What is required:
The entries below contain a stretch that opens with the line containing "script/split_gen/4_time/en/170_D/9.py | find_divisible_numbers" and closes with the line containing "-- stated objective: simpler"; set down that stretch exactly, both ends included, and nothing else.

Input material:
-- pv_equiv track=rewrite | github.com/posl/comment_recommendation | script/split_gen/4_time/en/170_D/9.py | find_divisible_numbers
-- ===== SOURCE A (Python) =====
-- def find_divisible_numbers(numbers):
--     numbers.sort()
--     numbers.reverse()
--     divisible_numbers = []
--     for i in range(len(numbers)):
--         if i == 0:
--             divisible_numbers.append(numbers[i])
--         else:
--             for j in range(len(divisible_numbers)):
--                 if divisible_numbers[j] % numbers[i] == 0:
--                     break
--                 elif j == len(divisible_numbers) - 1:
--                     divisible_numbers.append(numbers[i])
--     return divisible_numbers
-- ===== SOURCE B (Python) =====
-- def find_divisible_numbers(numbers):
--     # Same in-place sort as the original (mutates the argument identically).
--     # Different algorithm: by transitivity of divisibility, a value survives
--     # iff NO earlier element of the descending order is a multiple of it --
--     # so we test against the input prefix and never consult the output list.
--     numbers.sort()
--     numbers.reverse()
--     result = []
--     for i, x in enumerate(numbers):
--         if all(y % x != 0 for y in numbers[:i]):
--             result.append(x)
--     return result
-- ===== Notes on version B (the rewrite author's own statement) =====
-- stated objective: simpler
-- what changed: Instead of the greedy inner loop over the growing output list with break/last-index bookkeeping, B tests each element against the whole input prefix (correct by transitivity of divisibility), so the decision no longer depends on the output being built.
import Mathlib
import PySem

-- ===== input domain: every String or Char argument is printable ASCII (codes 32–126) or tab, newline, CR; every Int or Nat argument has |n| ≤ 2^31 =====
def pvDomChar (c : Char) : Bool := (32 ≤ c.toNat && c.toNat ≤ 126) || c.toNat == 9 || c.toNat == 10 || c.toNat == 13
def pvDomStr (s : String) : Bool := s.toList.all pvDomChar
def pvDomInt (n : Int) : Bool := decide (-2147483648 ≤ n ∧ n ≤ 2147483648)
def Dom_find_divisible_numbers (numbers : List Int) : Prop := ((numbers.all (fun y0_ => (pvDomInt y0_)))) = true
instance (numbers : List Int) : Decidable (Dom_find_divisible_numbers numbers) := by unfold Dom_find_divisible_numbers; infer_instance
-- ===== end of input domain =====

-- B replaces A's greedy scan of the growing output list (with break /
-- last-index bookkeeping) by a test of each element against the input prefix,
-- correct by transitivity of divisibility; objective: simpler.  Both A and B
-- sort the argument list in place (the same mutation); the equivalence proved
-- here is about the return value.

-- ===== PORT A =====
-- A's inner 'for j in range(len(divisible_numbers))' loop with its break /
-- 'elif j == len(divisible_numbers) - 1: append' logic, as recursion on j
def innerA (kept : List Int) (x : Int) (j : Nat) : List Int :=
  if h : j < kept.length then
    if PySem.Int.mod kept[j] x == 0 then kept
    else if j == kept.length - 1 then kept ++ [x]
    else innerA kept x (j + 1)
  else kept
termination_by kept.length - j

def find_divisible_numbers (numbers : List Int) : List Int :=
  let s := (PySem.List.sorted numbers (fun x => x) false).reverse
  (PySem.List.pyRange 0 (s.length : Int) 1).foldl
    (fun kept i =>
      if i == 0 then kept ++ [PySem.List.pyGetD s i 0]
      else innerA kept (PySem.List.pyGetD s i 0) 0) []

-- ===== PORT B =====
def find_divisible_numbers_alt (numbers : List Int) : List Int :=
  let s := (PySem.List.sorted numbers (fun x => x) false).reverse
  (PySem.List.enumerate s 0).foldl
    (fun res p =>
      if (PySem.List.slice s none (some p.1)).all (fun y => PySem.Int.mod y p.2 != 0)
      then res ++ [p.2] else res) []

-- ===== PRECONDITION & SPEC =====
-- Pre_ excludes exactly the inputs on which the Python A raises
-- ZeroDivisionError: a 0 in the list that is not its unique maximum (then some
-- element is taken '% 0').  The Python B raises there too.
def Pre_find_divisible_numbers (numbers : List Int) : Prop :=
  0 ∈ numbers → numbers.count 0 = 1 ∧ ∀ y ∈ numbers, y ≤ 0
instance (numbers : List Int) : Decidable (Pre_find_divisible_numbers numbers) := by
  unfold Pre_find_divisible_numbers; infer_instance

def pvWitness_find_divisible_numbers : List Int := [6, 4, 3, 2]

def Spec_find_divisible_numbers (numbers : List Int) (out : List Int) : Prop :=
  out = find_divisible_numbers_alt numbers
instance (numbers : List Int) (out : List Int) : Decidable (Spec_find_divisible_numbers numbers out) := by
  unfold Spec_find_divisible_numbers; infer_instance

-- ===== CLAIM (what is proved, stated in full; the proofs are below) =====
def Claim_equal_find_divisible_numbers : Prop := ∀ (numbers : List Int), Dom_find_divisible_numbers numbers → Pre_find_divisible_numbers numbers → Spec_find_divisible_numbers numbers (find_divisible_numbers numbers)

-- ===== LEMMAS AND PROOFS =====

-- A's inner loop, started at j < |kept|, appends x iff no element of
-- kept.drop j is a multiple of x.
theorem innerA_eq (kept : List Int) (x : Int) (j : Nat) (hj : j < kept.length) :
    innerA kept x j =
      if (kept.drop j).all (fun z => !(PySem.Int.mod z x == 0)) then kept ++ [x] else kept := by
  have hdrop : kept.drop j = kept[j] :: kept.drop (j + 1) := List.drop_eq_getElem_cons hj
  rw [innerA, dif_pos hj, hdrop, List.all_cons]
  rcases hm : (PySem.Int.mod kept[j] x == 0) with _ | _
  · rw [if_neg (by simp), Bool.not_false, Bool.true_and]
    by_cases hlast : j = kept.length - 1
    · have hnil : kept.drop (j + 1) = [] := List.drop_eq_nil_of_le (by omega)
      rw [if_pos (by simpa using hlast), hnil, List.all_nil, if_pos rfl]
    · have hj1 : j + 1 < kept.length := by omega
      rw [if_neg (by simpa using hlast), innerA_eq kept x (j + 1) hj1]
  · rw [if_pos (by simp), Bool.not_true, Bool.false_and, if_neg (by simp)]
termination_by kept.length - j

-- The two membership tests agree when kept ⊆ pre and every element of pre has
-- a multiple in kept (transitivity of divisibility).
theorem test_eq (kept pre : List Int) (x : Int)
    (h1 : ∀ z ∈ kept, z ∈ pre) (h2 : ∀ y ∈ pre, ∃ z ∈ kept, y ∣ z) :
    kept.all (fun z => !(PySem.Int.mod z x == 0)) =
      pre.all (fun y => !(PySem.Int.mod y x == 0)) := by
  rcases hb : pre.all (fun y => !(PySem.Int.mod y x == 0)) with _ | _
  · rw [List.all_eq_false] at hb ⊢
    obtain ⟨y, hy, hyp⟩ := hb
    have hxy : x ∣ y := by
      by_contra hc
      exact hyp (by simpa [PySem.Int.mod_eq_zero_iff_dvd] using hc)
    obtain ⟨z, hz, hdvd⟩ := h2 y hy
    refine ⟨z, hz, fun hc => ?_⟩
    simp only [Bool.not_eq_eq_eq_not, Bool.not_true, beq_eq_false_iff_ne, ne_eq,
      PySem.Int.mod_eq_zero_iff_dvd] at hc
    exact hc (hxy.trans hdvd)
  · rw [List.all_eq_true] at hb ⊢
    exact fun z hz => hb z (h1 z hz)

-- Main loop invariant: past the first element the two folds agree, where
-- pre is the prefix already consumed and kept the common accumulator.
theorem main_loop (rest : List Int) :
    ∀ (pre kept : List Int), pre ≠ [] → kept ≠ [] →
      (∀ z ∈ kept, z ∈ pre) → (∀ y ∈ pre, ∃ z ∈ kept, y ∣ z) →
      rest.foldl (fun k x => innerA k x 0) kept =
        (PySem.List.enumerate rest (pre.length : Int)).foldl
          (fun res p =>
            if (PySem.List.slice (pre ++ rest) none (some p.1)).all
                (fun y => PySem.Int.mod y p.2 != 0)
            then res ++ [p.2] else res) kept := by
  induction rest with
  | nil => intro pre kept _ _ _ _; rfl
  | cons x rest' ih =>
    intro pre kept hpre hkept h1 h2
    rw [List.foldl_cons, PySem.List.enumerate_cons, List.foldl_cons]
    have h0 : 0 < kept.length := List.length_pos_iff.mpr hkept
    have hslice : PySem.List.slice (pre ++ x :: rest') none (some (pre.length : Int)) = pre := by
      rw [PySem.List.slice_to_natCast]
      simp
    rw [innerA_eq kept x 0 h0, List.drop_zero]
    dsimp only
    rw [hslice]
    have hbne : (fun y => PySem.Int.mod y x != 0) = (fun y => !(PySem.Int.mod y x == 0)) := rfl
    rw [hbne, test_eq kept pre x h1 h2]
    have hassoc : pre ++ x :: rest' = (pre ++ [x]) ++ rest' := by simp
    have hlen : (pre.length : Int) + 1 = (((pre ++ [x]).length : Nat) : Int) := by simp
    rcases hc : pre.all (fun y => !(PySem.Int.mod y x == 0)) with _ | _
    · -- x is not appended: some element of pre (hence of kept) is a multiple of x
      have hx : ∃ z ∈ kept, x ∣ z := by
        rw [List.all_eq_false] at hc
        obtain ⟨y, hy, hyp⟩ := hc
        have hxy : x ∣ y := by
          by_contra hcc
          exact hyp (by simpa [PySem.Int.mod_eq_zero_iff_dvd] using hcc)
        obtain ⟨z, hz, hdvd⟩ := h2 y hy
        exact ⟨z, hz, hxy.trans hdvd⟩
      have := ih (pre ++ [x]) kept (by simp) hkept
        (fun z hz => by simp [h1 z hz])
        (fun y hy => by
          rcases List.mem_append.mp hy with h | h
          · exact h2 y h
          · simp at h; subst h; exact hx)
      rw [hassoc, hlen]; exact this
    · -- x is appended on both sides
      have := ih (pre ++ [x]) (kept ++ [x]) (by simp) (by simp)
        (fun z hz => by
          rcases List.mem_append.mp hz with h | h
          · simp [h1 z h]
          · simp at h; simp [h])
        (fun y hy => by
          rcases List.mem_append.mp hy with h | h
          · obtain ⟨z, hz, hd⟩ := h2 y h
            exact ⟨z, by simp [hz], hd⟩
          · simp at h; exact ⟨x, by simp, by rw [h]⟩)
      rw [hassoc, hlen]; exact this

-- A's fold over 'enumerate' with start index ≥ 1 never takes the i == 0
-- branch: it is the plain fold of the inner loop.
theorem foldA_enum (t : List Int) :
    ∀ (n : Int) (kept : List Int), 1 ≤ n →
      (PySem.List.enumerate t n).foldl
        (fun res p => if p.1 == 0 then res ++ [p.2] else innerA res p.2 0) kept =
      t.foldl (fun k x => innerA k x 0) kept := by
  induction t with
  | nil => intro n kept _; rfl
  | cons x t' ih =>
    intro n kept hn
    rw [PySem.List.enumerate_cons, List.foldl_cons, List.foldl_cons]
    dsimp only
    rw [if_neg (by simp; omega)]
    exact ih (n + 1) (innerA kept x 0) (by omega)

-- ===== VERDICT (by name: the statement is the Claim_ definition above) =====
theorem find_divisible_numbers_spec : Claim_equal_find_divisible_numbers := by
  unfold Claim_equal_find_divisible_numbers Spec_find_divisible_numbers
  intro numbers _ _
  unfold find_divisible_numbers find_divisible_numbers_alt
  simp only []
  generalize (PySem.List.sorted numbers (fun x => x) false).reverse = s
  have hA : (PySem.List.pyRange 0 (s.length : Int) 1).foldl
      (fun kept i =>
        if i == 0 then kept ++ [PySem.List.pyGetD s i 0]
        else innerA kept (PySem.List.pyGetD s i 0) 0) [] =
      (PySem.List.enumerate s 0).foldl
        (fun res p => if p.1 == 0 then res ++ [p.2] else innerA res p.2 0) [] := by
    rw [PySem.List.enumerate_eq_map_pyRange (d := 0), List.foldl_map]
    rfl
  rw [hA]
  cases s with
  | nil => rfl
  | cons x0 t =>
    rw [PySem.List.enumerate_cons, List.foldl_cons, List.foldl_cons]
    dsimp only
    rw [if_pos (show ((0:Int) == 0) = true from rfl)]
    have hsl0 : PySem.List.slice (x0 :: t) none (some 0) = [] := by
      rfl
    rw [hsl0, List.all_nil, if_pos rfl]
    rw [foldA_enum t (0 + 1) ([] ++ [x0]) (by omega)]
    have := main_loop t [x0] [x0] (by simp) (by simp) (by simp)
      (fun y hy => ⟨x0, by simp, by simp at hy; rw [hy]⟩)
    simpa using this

* * *

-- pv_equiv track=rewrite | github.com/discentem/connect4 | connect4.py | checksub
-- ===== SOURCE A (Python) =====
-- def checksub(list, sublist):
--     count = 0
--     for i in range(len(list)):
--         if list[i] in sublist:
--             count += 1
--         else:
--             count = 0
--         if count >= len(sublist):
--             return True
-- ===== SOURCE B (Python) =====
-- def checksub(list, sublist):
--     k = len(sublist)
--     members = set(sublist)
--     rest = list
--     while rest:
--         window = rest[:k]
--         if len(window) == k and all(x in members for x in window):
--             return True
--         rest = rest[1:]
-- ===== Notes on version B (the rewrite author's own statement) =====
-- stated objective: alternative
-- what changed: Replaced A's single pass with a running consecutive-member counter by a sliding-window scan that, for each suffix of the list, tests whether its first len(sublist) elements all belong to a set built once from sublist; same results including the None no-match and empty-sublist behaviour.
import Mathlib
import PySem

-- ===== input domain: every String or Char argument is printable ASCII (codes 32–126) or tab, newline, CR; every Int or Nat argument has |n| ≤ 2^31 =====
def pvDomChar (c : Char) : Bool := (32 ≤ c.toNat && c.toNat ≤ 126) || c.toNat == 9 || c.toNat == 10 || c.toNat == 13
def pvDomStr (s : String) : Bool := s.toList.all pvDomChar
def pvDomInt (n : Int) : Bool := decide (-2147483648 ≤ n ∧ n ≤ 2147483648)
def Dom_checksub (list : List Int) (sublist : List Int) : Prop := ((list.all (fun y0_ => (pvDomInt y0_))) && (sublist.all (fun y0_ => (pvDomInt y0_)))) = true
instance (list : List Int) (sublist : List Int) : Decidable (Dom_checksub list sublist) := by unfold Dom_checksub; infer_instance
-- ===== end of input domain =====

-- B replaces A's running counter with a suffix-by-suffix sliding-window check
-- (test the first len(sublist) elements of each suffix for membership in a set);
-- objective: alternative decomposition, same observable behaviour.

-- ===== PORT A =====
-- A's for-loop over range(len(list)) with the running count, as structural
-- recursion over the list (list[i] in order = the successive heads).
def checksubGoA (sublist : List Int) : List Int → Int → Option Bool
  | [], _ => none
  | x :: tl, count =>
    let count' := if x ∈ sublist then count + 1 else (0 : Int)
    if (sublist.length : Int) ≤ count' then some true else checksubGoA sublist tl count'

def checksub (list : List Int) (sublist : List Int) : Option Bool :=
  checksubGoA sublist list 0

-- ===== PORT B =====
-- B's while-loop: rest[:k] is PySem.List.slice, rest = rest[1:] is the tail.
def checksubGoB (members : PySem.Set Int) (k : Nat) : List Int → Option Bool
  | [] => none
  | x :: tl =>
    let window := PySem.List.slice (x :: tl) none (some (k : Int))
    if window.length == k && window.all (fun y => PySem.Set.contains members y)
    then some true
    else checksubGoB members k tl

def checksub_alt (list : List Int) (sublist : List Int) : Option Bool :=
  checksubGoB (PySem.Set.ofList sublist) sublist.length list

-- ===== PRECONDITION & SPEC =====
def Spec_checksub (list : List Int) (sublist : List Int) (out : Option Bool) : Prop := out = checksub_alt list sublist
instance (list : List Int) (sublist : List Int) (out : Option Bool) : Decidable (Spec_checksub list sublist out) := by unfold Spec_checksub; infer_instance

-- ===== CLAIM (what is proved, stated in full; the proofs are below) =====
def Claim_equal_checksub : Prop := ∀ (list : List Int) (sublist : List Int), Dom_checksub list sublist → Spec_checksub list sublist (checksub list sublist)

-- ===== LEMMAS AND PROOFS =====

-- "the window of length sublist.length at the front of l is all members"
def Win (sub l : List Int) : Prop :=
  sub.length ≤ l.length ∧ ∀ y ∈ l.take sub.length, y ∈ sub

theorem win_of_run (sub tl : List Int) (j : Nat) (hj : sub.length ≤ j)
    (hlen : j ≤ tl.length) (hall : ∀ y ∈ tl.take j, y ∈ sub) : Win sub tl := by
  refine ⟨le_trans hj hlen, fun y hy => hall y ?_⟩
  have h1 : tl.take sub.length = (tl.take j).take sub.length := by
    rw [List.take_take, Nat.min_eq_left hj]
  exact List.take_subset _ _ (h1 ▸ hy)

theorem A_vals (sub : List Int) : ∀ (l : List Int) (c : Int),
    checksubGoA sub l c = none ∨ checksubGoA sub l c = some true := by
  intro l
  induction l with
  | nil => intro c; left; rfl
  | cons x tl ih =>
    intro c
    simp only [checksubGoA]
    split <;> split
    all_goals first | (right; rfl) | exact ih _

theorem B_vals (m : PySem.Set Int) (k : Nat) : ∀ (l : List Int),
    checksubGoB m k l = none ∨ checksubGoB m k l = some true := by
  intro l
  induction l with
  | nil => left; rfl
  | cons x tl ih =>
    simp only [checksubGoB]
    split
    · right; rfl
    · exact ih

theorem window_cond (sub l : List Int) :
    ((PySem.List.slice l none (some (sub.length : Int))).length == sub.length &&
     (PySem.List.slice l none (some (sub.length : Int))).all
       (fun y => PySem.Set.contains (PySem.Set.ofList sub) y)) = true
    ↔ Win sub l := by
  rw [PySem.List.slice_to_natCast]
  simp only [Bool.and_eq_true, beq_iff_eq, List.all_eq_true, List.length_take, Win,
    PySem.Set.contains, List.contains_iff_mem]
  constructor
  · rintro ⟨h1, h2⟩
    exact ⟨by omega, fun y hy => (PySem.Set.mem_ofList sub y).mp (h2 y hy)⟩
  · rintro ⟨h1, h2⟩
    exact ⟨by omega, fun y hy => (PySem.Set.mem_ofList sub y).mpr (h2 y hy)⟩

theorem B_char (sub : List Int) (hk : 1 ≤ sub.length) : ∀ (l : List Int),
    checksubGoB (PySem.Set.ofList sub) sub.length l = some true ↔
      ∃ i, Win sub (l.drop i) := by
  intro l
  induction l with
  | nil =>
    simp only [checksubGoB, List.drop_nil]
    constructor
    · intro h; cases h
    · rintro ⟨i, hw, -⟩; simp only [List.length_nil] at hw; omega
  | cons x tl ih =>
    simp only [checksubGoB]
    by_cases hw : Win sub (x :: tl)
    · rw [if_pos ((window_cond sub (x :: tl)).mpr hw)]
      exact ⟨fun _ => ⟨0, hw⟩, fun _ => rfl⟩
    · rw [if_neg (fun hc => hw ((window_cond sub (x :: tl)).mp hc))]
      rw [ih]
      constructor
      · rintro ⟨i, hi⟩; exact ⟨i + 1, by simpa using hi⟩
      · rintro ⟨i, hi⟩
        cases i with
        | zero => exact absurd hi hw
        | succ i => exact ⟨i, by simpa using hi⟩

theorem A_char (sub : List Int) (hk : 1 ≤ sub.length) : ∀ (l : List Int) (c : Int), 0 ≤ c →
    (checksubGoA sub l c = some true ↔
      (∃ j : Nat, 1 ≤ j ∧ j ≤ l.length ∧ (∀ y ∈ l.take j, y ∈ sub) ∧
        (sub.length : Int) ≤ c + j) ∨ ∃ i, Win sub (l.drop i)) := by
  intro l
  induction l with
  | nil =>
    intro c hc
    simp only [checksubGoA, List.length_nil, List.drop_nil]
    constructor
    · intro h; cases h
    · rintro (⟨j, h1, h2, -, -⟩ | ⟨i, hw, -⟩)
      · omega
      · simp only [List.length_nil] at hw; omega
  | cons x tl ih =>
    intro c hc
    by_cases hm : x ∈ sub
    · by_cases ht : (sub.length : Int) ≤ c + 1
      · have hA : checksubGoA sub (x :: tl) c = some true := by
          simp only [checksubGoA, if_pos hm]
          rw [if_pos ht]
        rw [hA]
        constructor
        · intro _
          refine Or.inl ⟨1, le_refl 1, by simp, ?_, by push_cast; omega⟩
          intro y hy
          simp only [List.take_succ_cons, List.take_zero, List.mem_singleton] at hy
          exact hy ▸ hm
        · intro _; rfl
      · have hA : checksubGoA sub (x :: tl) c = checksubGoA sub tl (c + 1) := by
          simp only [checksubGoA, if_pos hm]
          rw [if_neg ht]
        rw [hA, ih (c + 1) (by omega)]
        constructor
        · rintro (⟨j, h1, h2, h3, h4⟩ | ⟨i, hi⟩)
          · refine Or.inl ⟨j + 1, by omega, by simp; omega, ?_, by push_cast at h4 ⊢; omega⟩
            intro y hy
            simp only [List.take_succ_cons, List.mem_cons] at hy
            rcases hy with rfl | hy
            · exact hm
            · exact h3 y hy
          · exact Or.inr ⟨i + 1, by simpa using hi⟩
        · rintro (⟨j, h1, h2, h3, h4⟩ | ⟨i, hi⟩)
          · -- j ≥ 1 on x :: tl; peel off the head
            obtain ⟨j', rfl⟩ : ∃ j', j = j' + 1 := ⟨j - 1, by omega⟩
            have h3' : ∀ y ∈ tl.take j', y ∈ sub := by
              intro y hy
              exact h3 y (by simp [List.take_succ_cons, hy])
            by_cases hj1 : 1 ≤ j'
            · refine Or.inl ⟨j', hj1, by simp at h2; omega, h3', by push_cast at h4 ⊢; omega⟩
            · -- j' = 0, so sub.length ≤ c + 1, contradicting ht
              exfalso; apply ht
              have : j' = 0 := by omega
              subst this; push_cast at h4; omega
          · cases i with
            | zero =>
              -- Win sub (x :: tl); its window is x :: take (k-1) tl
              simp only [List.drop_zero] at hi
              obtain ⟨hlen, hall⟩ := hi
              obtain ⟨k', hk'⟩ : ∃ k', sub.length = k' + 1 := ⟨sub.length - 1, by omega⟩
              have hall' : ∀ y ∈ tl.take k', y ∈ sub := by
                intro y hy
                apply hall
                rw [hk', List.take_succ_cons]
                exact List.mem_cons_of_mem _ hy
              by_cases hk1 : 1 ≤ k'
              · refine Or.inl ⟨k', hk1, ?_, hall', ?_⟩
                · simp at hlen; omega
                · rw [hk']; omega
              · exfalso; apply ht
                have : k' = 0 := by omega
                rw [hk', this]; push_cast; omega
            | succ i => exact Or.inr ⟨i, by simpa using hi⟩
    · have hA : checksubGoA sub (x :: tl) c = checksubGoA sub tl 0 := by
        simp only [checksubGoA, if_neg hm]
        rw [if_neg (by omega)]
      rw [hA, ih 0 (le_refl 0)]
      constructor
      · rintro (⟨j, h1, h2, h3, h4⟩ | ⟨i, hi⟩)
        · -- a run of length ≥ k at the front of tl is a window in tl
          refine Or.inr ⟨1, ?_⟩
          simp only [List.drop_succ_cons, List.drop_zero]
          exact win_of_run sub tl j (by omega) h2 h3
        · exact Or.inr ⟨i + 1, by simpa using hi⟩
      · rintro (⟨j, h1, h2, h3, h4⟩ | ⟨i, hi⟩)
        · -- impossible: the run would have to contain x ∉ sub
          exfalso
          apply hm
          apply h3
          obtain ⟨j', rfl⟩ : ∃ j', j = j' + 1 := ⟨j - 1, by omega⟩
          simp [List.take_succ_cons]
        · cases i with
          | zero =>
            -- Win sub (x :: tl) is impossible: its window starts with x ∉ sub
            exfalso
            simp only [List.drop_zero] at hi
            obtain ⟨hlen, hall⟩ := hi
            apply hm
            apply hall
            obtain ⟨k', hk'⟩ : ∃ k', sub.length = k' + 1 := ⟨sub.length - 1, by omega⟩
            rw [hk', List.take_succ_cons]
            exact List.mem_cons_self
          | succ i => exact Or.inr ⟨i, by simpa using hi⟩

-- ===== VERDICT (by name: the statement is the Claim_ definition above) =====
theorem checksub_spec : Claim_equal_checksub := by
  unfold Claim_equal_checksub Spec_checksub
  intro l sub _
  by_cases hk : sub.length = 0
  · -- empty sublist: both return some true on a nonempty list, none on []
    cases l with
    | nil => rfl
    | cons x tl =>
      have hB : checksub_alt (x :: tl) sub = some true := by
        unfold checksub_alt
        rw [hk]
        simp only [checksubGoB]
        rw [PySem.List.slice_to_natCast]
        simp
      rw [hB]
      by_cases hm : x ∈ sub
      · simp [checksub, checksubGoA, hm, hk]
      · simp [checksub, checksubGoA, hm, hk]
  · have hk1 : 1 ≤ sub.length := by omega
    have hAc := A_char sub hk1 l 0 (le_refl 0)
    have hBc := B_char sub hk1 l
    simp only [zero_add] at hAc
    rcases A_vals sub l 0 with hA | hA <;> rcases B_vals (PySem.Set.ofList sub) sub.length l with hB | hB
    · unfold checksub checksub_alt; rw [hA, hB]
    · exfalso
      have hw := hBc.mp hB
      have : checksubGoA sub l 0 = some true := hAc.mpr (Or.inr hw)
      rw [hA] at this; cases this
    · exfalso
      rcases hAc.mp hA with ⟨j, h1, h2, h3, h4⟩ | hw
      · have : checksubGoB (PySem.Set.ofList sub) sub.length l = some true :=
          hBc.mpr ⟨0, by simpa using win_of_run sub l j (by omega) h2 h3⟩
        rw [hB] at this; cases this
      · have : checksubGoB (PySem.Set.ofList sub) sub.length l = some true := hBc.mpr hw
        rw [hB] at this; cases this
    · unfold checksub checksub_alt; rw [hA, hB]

Output for this exercise:
-- pv_equiv track=rewrite | github.com/posl/comment_recommendation | script/split_gen/4_time/en/170_D/9.py | find_divisible_numbers
-- ===== SOURCE A (Python) =====
-- def find_divisible_numbers(numbers):
--     numbers.sort()
--     numbers.reverse()
--     divisible_numbers = []
--     for i in range(len(numbers)):
--         if i == 0:
--             divisible_numbers.append(numbers[i])
--         else:
--             for j in range(len(divisible_numbers)):
--                 if divisible_numbers[j] % numbers[i] == 0:
--                     break
--                 elif j == len(divisible_numbers) - 1:
--                     divisible_numbers.append(numbers[i])
--     return divisible_numbers
-- ===== SOURCE B (Python) =====
-- def find_divisible_numbers(numbers):
--     # Same in-place sort as the original (mutates the argument identically).
--     # Different algorithm: by transitivity of divisibility, a value survives
--     # iff NO earlier element of the descending order is a multiple of it --
--     # so we test against the input prefix and never consult the output list.
--     numbers.sort()
--     numbers.reverse()
--     result = []
--     for i, x in enumerate(numbers):
--         if all(y % x != 0 for y in numbers[:i]):
--             result.append(x)
--     return result
-- ===== Notes on version B (the rewrite author's own statement) =====
-- stated objective: simpler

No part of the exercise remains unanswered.